-- Opening Marker --

-- pv_equiv track=rewrite | github.com/RuiyuM/AI-Scientist-v2 | research_reports/2026-03-29_01-53-16_confidence_gated_ttl_lora_attempt_0/0-run/process_ForkProcess-3/runfile.py | safe_best_max
-- ===== SOURCE A (Python) =====
-- def safe_best_max(sequence, default=None):
--     if sequence is None or len(sequence) == 0:
--         return default
--     values = []
--     for item in sequence:
--         if isinstance(item, (list, tuple)) and len(item) >= 2:
--             values.append(item[1])
--     return max(values) if values else default
-- ===== SOURCE B (Python) =====
-- def _merge(a, b):
--     # combine two optional maxima
--     if a is None:
--         return b
--     if b is None:
--         return a
--     return a if a >= b else b
--
--
-- def _best_dc(items):
--     # divide and conquer: best item[1] among pair-like items, or None
--     n = len(items)
--     if n == 0:
--         return None
--     if n == 1:
--         item = items[0]
--         if isinstance(item, (list, tuple)) and len(item) >= 2:
--             return item[1]
--         return None
--     mid = n // 2
--     return _merge(_best_dc(items[:mid]), _best_dc(items[mid:]))
--
--
-- def safe_best_max(sequence, default=None):
--     if sequence is None or len(sequence) == 0:
--         return default
--     b = _best_dc(list(sequence))
--     return b if b is not None else default
-- ===== Notes on version B (the rewrite author's own statement) =====
-- stated objective: alternative
-- what changed: Replaces the linear collect-then-max pass with a recursive divide-and-conquer: split the sequence in halves, compute each half's best pair value, and merge the two optional maxima.
import Mathlib
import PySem

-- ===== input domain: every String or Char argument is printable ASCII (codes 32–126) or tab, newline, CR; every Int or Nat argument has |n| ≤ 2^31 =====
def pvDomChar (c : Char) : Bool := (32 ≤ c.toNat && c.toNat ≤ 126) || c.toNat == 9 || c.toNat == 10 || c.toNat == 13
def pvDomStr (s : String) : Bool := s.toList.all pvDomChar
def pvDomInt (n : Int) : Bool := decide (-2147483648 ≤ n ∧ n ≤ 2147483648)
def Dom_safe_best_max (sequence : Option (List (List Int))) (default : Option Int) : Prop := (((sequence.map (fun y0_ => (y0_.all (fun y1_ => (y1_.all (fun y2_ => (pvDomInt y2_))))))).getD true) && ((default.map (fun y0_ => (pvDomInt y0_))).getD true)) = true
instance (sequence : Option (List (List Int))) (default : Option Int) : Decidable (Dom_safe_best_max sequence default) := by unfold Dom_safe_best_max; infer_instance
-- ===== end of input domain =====

-- B replaces A's collect-then-max pass with a divide-and-conquer best (split halves, merge optional maxima); equal return value on all inputs.


-- ===== PORT A =====
-- A: collect item[1] of every pair-like item into `values`, then max(values) if nonempty else default.
def safe_best_max (sequence : Option (List (List Int))) (default : Option Int) : Option Int :=
  match sequence with
  | none => default
  | some xs =>
    if xs.length = 0 then default
    else
      let values := xs.foldl (fun acc item =>
        if 2 ≤ item.length then
          match PySem.List.pyGet? item 1 with
          | some v => acc ++ [v]
          | none => acc
        else acc) []
      if values.isEmpty then default else PySem.List.max? values (fun y => y)

-- ===== PORT B =====
-- B helper _merge: combine two optional maxima.
def pvMerge (a b : Option Int) : Option Int :=
  match a, b with
  | none, b => b
  | some x, none => some x
  | some x, some y => if x ≥ y then some x else some y

-- B helper _best_dc: divide and conquer; items[:mid] / items[mid:] with 0 ≤ mid ≤ n are exactly take/drop.
-- fuel (= initial length, enough for the whole recursion tree) only makes the recursion structural.
def pvBestDCGo : Nat → List (List Int) → Option Int
  | 0, _ => none
  | fuel + 1, items =>
    if items.length = 0 then none
    else if items.length = 1 then
      match items with
      | item :: _ => if 2 ≤ item.length then PySem.List.pyGet? item 1 else none
      | [] => none
    else
      let mid := items.length / 2
      pvMerge (pvBestDCGo fuel (items.take mid)) (pvBestDCGo fuel (items.drop mid))

def pvBestDC (items : List (List Int)) : Option Int :=
  pvBestDCGo items.length items

def safe_best_max_alt (sequence : Option (List (List Int))) (default : Option Int) : Option Int :=
  match sequence with
  | none => default
  | some xs =>
    if xs.length = 0 then default
    else
      match pvBestDC xs with
      | some v => some v
      | none => default

-- ===== PRECONDITION & SPEC =====
def Spec_safe_best_max (sequence : Option (List (List Int))) (default : Option Int) (out : Option Int) : Prop := out = safe_best_max_alt sequence default
instance (sequence : Option (List (List Int))) (default : Option Int) (out : Option Int) : Decidable (Spec_safe_best_max sequence default out) := by unfold Spec_safe_best_max; infer_instance

-- ===== CLAIM =====
def Claim_equal_safe_best_max : Prop := ∀ (sequence : Option (List (List Int))) (default : Option Int), Dom_safe_best_max sequence default → Spec_safe_best_max sequence default (safe_best_max sequence default)

-- ===== LEMMAS AND PROOFS =====

def pvExtract (item : List Int) : Option Int :=
  if 2 ≤ item.length then PySem.List.pyGet? item 1 else none

def pvListMax : List Int → Option Int
  | [] => none
  | x :: t => some (t.foldl max x)

lemma afold_eq (xs : List (List Int)) (acc : List Int) :
    xs.foldl (fun acc item =>
        if 2 ≤ item.length then
          match PySem.List.pyGet? item 1 with
          | some v => acc ++ [v]
          | none => acc
        else acc) acc = acc ++ xs.filterMap pvExtract := by
  induction xs generalizing acc with
  | nil => simp
  | cons h t ih =>
    simp only [List.foldl_cons, List.filterMap_cons, pvExtract]
    split_ifs with hl
    · cases hg : PySem.List.pyGet? h 1 <;> simp [ih, pvExtract]
    · simp [ih, pvExtract]

lemma listMax_append (L1 L2 : List Int) :
    pvListMax (L1 ++ L2) = pvMerge (pvListMax L1) (pvListMax L2) := by
  cases L1 with
  | nil =>
    cases L2 <;> simp [pvListMax, pvMerge]
  | cons x t =>
    cases L2 with
    | nil => simp [pvListMax, pvMerge]
    | cons y s =>
      have h2 : ∀ (l : List Int) (a b : Int), l.foldl max (max a b) = max a (l.foldl max b) := by
        intro l; induction l with
        | nil => intro a b; rfl
        | cons c cs ih => intro a b; simp only [List.foldl_cons, max_assoc, ih]
      simp only [pvListMax, List.cons_append, List.foldl_append, pvMerge, List.foldl_cons, h2]
      split_ifs with h
      · exact congrArg some (max_eq_left h)
      · exact congrArg some (max_eq_right (le_of_not_ge h))

lemma bestDCGo_eq (fuel : Nat) (items : List (List Int)) (hf : items.length ≤ fuel) :
    pvBestDCGo fuel items = pvListMax (items.filterMap pvExtract) := by
  induction fuel generalizing items with
  | zero =>
    have : items = [] := List.length_eq_zero_iff.mp (Nat.le_zero.mp hf)
    subst this
    simp [pvBestDCGo, pvListMax]
  | succ fuel ih =>
    simp only [pvBestDCGo]
    by_cases h0 : items.length = 0
    · have : items = [] := List.length_eq_zero_iff.mp h0
      subst this
      simp [pvListMax]
    · rw [if_neg h0]
      by_cases h1 : items.length = 1
      · rw [if_pos h1]
        match items, h1 with
        | [item], _ =>
          simp only [List.filterMap_cons, List.filterMap_nil, pvExtract]
          split_ifs with hl
          · cases hg : PySem.List.pyGet? item 1 <;> simp [pvListMax]
          · simp [pvListMax]
      · rw [if_neg h1]
        have ht : (items.take (items.length / 2)).length ≤ fuel := by
          simp only [List.length_take]; omega
        have hd : (items.drop (items.length / 2)).length ≤ fuel := by
          simp only [List.length_drop]; omega
        rw [ih _ ht, ih _ hd, ← listMax_append, ← List.filterMap_append,
          List.take_append_drop]

lemma bestDC_eq (items : List (List Int)) :
    pvBestDC items = pvListMax (items.filterMap pvExtract) :=
  bestDCGo_eq items.length items le_rfl

-- ===== VERDICT =====
theorem safe_best_max_spec : Claim_equal_safe_best_max := by
  intro sequence default _
  unfold Spec_safe_best_max safe_best_max safe_best_max_alt
  cases sequence with
  | none => rfl
  | some xs =>
    simp only [afold_eq, List.nil_append, bestDC_eq]
    by_cases h : xs.length = 0
    · simp [h]
    · simp only [if_neg h]
      cases hL : xs.filterMap pvExtract with
      | nil => simp [pvListMax]
      | cons x t => simp [pvListMax, PySem.List.max?_id_cons]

-- Closing Marker --

## [Exercise directions]
From the entries above, extract every line where the word "pvMerge" appears.

## [Exercise result]
def pvMerge (a b : Option Int) : Option Int :=
      pvMerge (pvBestDCGo fuel (items.take mid)) (pvBestDCGo fuel (items.drop mid))
    pvListMax (L1 ++ L2) = pvMerge (pvListMax L1) (pvListMax L2) := by
    cases L2 <;> simp [pvListMax, pvMerge]
    | nil => simp [pvListMax, pvMerge]
      simp only [pvListMax, List.cons_append, List.foldl_append, pvMerge, List.foldl_cons, h2]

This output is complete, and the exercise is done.